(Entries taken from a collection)

'''

-- pv_equiv track=rewrite | github.com/travelLynz/homophily_satisfaction | Code/profiles.py | inject_OOVs
-- ===== SOURCE A (Python) =====
-- OOV = "<OOV>"
--
-- def inject_OOVs(data):
--     """
--     Uses a heuristic to inject OOV symbols into a dataset.
--     Args:
--         data: the sequence of words to inject OOVs into.
--
--     Returns: the new sequence with OOV symbols injected.
--     """
--     seen = set()
--     result = []
--     for word in data:
--         if word in seen:
--             result.append(word)
--         else:
--             result.append(OOV)
--             seen.add(word)
--     return result
-- ===== SOURCE B (Python) =====
-- OOV = "<OOV>"
--
-- def inject_OOVs(data):
--     """Two-pass re-implementation: build a table of each word's first index,
--     then emit OOV exactly at those positions."""
--     data = list(data)
--     firsts = {}
--     for i, word in enumerate(data):
--         if word not in firsts:
--             firsts[word] = i
--     return [OOV if firsts[word] == i else word for i, word in enumerate(data)]
-- ===== Notes on version B (the rewrite author's own statement) =====
-- stated objective: alternative
-- what changed: Replaces the single pass with a running seen-set by an index-table decomposition: one pass records each word's first index in a dict, a second position-aware pass emits OOV exactly where the current index equals that first index.
import Mathlib
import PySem

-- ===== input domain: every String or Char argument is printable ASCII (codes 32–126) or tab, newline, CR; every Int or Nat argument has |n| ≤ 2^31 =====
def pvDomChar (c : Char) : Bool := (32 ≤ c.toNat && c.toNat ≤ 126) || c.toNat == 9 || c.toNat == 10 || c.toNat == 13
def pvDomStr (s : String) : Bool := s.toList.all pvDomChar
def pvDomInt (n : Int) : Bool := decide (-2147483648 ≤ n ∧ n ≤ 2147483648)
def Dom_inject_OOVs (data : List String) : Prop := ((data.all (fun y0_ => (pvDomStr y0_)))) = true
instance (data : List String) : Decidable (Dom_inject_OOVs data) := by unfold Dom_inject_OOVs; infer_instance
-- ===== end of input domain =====

-- B replaces A's running seen-set single pass by a two-pass index-table decomposition (one pass
-- records each word's first index, a second enumerate pass emits OOV where index = first index).

-- ===== PORT A =====
-- loop body of A: append word if already seen, else append OOV and add word to seen
def pvStepA (st : PySem.Set String × List String) (word : String) :
    PySem.Set String × List String :=
  if PySem.Set.contains st.1 word then (st.1, st.2 ++ [word])
  else (PySem.Set.add st.1 word, st.2 ++ ["<OOV>"])

def inject_OOVs (data : List String) : List String :=
  (data.foldl pvStepA (PySem.Set.empty, [])).2

-- ===== PORT B =====
-- first pass of B: record the first index of each word ('if word not in firsts: firsts[word] = i')
def pvStepB (d : PySem.Dict String Int) (p : Int × String) : PySem.Dict String Int :=
  if d.contains p.2 then d else d.insert p.2 p.1

def inject_OOVs_alt (data : List String) : List String :=
  let firsts := (PySem.List.enumerate data).foldl pvStepB PySem.Dict.empty
  -- 'firsts[word] == i': the word itself was enumerated, so the lookup always succeeds
  (PySem.List.enumerate data).map
    (fun p => if firsts.get? p.2 = some p.1 then "<OOV>" else p.2)

-- ===== PRECONDITION & SPEC =====
def Spec_inject_OOVs (data : List String) (out : List String) : Prop := out = inject_OOVs_alt data
instance (data : List String) (out : List String) : Decidable (Spec_inject_OOVs data out) := by unfold Spec_inject_OOVs; infer_instance

-- ===== CLAIM (what is proved, stated in full; the proofs are below) =====
def Claim_equal_inject_OOVs : Prop := ∀ (data : List String), Dom_inject_OOVs data → Spec_inject_OOVs data (inject_OOVs data)

-- ===== LEMMAS AND PROOFS =====

-- pvStepB never changes an existing key
lemma pvStepB_mono (l : List (Int × String)) :
    ∀ (d : PySem.Dict String Int) (w : String), (d.get? w).isSome →
      (l.foldl pvStepB d).get? w = d.get? w := by
  induction l with
  | nil => intro d w _; rfl
  | cons p l ih =>
      intro d w hw
      simp only [List.foldl_cons, pvStepB]
      by_cases hc : d.contains p.2
      · rw [if_pos hc]; exact ih d w hw
      · rw [if_neg hc]
        by_cases he : w = p.2
        · exfalso
          rw [PySem.Dict.contains_eq_isSome_get?, ← he] at hc
          simp [hw] at hc
        · rw [ih _ _ (by rw [PySem.Dict.get?_insert_of_ne _ _ he]; exact hw),
              PySem.Dict.get?_insert_of_ne _ _ he]

lemma pv_main (rest : List String) :
    ∀ (seen : PySem.Set String) (acc : List String) (d : PySem.Dict String Int) (n : Int),
      (∀ w, PySem.Set.contains seen w = d.contains w) →
      (∀ w i, d.get? w = some i → i < n) →
      (rest.foldl pvStepA (seen, acc)).2
        = acc ++ (PySem.List.enumerate rest n).map
            (fun p => if ((PySem.List.enumerate rest n).foldl pvStepB d).get? p.2 = some p.1
                      then "<OOV>" else p.2) := by
  induction rest with
  | nil => intro seen acc d n _ _; simp [PySem.List.enumerate_nil]
  | cons w ws ih =>
      intro seen acc d n h1 h2
      rw [PySem.List.enumerate_cons]
      simp only [List.foldl_cons, List.map_cons, pvStepA]
      have hbc : PySem.Set.contains seen w = d.contains w := h1 w
      by_cases hc : d.contains w = true
      · -- seen before: step of B keeps d; A appends the word
        have hA : pvStepB d (n, w) = d := by simp [pvStepB, hc]
        simp only [hA]
        rw [hbc, hc, if_pos rfl]
        obtain ⟨j, hj⟩ : ∃ j, d.get? w = some j := by
          rw [PySem.Dict.contains_eq_isSome_get?] at hc
          exact Option.isSome_iff_exists.mp hc
        have hfinal : ((PySem.List.enumerate ws (n+1)).foldl pvStepB d).get? w = some j := by
          rw [pvStepB_mono _ d w (by simp [hj])]; exact hj
        have hne : ¬ (((PySem.List.enumerate ws (n+1)).foldl pvStepB d).get? w = some n) := by
          rw [hfinal]
          have := h2 w j hj
          simp; omega
        rw [if_neg hne]
        have := ih seen (acc ++ [w]) d (n+1) h1
          (fun w' i hi => lt_trans (h2 w' i hi) (by omega))
        simpa [List.append_assoc] using this
      · -- first occurrence: B inserts w ↦ n; A appends OOV and records w
        have hA : pvStepB d (n, w) = d.insert w n := by simp [pvStepB, hc]
        simp only [hA]
        rw [hbc, if_neg hc]
        have hfinal : ((PySem.List.enumerate ws (n+1)).foldl pvStepB (d.insert w n)).get? w
            = some n := by
          rw [pvStepB_mono _ _ w (by simp [PySem.Dict.get?_insert_self])]
          exact PySem.Dict.get?_insert_self d w n
        rw [if_pos hfinal]
        have h1' : ∀ w', PySem.Set.contains (PySem.Set.add seen w) w'
            = (d.insert w n).contains w' := by
          intro w'
          rw [Bool.eq_iff_iff]
          rw [PySem.Set.contains_iff, PySem.Set.mem_add, PySem.Dict.contains_insert]
          constructor
          · rintro (hm | he)
            · rw [← PySem.Set.contains_iff, h1] at hm; simp [hm]
            · simp [he]
          · intro h
            rcases Bool.or_eq_true_iff.mp h with he | hm
            · right; exact beq_iff_eq.mp he
            · left; rw [← PySem.Set.contains_iff, h1]; exact hm
        have h2' : ∀ w' i, (d.insert w n).get? w' = some i → i < n + 1 := by
          intro w' i hi
          by_cases he : w' = w
          · subst he
            rw [PySem.Dict.get?_insert_self] at hi
            injection hi with h
            omega
          · rw [PySem.Dict.get?_insert_of_ne _ _ he] at hi
            exact lt_trans (h2 w' i hi) (by omega)
        have := ih (PySem.Set.add seen w) (acc ++ ["<OOV>"]) (d.insert w n) (n+1) h1' h2'
        simpa [List.append_assoc] using this

-- ===== VERDICT (by name: the statement is the Claim_ definition above) =====
theorem inject_OOVs_spec : Claim_equal_inject_OOVs := by
  intro data _
  unfold Spec_inject_OOVs inject_OOVs inject_OOVs_alt
  have := pv_main data PySem.Set.empty [] PySem.Dict.empty 0
    (fun w => by simp [PySem.Set.contains, PySem.Set.empty, PySem.Dict.contains_empty])
    (fun w i hi => by simp [PySem.Dict.get?_empty] at hi)
  simpa using this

'''

▸ **Exercise directions**
Beginning at the line above that contains "(fun p => if ((PySem.List.enumerate", return each line exactly through the line that contains "intro seen acc d n h1 h2", and no others.

▸ **Result below**
            (fun p => if ((PySem.List.enumerate rest n).foldl pvStepB d).get? p.2 = some p.1
                      then "<OOV>" else p.2) := by
  induction rest with
  | nil => intro seen acc d n _ _; simp [PySem.List.enumerate_nil]
  | cons w ws ih =>
      intro seen acc d n h1 h2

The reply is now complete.